§ **DATA UNDER STUDY**
☆ ☆ ☆

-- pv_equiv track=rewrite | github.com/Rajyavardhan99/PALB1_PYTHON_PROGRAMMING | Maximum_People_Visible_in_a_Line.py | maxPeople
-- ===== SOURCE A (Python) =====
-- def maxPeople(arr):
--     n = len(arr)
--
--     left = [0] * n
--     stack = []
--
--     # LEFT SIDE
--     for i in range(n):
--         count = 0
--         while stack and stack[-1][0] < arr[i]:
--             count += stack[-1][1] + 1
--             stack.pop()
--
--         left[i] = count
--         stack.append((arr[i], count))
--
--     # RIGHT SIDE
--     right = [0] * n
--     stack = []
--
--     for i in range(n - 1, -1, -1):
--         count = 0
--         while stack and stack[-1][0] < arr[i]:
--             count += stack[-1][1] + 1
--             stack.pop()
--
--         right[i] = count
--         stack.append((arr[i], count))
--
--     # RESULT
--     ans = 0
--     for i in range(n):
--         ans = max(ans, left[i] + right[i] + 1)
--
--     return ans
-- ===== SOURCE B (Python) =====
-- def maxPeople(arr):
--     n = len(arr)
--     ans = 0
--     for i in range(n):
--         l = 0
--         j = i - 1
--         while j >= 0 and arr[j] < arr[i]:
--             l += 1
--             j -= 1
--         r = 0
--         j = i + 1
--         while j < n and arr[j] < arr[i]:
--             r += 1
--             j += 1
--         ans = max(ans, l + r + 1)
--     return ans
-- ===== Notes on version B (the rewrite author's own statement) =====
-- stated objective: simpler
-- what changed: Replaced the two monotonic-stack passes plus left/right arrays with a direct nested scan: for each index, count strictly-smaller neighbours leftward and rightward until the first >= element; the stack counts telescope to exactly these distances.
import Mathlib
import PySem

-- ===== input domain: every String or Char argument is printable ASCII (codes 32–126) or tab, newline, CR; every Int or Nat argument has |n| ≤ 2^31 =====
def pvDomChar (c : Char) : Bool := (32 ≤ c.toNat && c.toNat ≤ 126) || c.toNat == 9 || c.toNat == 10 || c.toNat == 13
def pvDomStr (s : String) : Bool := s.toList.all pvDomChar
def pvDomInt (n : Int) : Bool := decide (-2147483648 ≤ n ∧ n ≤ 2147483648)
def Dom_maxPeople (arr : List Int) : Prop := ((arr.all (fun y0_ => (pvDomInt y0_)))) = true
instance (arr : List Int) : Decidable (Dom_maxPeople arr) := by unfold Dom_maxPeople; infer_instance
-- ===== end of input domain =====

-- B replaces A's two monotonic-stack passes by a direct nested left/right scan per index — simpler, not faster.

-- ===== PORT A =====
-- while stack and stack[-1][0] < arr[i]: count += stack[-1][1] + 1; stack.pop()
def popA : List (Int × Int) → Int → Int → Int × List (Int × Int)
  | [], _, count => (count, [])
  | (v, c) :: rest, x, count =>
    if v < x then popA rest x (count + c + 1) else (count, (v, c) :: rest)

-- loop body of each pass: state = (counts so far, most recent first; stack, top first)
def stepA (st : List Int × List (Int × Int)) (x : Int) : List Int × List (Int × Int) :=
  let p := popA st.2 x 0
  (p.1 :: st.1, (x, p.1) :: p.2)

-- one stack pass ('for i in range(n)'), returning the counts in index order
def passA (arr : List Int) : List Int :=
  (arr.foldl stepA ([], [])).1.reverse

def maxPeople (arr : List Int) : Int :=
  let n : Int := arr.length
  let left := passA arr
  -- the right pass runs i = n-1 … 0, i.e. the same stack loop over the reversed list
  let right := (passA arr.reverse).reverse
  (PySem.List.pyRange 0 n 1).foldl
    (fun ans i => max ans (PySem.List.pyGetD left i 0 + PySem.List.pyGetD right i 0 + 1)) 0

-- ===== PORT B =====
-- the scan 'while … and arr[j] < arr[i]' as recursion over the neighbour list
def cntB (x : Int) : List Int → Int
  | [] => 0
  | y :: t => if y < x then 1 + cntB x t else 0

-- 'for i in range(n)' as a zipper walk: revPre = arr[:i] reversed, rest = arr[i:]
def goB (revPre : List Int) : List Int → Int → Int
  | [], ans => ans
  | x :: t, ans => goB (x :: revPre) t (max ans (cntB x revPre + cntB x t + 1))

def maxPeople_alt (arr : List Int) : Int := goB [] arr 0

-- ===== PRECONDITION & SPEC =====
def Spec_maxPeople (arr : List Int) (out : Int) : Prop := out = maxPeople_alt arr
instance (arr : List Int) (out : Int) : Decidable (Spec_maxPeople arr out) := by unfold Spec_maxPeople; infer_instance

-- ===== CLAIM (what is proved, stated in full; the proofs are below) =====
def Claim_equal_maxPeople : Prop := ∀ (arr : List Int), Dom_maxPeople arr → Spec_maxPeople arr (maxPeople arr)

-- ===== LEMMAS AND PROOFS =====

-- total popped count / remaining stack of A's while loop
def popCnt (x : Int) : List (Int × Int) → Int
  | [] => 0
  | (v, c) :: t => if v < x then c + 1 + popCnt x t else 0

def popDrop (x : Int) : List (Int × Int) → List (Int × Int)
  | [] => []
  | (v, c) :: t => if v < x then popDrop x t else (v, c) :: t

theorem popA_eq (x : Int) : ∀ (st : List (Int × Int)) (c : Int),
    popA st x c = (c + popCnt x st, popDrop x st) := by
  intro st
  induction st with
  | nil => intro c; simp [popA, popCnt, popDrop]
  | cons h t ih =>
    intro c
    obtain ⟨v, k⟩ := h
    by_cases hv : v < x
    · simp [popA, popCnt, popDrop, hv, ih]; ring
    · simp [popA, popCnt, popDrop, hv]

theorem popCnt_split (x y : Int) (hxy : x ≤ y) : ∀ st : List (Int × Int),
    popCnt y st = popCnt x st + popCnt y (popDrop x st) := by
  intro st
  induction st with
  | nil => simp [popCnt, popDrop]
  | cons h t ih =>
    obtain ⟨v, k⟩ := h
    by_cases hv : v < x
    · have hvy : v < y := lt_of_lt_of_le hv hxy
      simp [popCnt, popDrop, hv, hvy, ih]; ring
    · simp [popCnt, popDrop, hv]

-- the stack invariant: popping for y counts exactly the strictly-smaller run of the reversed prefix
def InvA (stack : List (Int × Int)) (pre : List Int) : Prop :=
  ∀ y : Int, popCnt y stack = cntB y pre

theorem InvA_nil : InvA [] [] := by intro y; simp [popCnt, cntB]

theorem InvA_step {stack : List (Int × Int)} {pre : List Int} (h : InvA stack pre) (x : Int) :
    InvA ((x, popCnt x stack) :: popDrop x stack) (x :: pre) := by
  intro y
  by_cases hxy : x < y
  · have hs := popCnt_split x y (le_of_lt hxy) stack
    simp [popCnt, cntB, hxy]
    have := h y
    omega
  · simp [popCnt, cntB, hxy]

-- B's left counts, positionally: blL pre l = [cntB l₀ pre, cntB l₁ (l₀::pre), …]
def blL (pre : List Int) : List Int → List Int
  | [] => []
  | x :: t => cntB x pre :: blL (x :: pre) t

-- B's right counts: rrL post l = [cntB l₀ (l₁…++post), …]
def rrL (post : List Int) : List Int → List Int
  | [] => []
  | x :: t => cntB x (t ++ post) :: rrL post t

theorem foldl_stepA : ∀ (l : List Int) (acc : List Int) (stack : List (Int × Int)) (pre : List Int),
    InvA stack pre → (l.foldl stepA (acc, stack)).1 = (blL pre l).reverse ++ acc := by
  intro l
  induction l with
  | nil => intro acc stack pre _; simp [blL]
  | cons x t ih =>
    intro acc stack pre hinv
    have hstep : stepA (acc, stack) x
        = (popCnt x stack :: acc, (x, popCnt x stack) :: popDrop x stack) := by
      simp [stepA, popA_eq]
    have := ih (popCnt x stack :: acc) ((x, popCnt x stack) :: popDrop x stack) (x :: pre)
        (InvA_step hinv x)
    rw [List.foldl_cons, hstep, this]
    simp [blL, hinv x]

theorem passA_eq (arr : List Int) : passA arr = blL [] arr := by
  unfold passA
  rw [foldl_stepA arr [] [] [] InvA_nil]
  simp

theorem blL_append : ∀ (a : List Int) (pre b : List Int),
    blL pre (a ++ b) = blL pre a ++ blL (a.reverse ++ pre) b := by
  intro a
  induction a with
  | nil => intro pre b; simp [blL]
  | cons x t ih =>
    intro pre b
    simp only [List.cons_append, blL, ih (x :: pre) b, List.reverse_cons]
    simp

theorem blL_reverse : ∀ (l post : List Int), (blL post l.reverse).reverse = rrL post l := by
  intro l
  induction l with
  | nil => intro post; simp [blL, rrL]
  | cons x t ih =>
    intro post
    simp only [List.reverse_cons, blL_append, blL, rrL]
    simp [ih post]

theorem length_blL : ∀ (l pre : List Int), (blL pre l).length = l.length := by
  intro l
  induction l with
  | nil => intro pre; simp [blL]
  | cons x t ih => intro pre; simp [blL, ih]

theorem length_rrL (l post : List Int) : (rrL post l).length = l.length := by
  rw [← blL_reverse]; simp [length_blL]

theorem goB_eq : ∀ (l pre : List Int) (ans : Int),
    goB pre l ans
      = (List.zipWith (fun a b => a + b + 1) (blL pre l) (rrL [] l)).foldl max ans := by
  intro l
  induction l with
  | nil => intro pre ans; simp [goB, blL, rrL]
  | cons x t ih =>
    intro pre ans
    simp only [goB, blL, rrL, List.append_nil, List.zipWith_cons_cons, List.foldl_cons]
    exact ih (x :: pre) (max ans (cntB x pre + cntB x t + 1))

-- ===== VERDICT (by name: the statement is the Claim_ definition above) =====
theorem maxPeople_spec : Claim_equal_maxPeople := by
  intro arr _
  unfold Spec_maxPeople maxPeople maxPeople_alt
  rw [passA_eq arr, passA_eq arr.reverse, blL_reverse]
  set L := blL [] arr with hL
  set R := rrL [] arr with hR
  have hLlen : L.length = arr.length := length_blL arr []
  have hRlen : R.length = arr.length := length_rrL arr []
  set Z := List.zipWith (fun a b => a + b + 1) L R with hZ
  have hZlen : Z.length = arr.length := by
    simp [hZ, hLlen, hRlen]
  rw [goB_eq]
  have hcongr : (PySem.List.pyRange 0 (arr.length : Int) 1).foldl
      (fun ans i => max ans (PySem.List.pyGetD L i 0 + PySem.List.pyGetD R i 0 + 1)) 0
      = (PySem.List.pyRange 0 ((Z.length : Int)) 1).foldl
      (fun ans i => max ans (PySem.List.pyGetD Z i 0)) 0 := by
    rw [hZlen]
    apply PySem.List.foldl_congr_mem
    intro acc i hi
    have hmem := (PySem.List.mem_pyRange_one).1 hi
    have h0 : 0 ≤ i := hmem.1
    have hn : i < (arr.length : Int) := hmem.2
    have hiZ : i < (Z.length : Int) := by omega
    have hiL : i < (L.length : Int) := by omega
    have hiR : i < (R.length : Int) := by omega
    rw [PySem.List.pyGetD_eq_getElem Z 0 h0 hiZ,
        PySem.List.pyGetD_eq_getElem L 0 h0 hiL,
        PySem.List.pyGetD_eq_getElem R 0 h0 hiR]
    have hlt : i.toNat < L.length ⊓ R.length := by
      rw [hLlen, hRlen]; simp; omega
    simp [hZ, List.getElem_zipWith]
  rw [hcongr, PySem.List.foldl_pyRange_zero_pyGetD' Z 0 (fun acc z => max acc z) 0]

☆ ☆ ☆

§ **DIRECTIONS FOR THIS TASK**
Out of the material above, output word for word the line with "have hZlen : Z.length = arr.length := by", the line with "((Z.length : Int)) 1).foldl", and all lines between them, with nothing else.

§ **ANSWER TO THIS PROBLEM**
  have hZlen : Z.length = arr.length := by
    simp [hZ, hLlen, hRlen]
  rw [goB_eq]
  have hcongr : (PySem.List.pyRange 0 (arr.length : Int) 1).foldl
      (fun ans i => max ans (PySem.List.pyGetD L i 0 + PySem.List.pyGetD R i 0 + 1)) 0
      = (PySem.List.pyRange 0 ((Z.length : Int)) 1).foldl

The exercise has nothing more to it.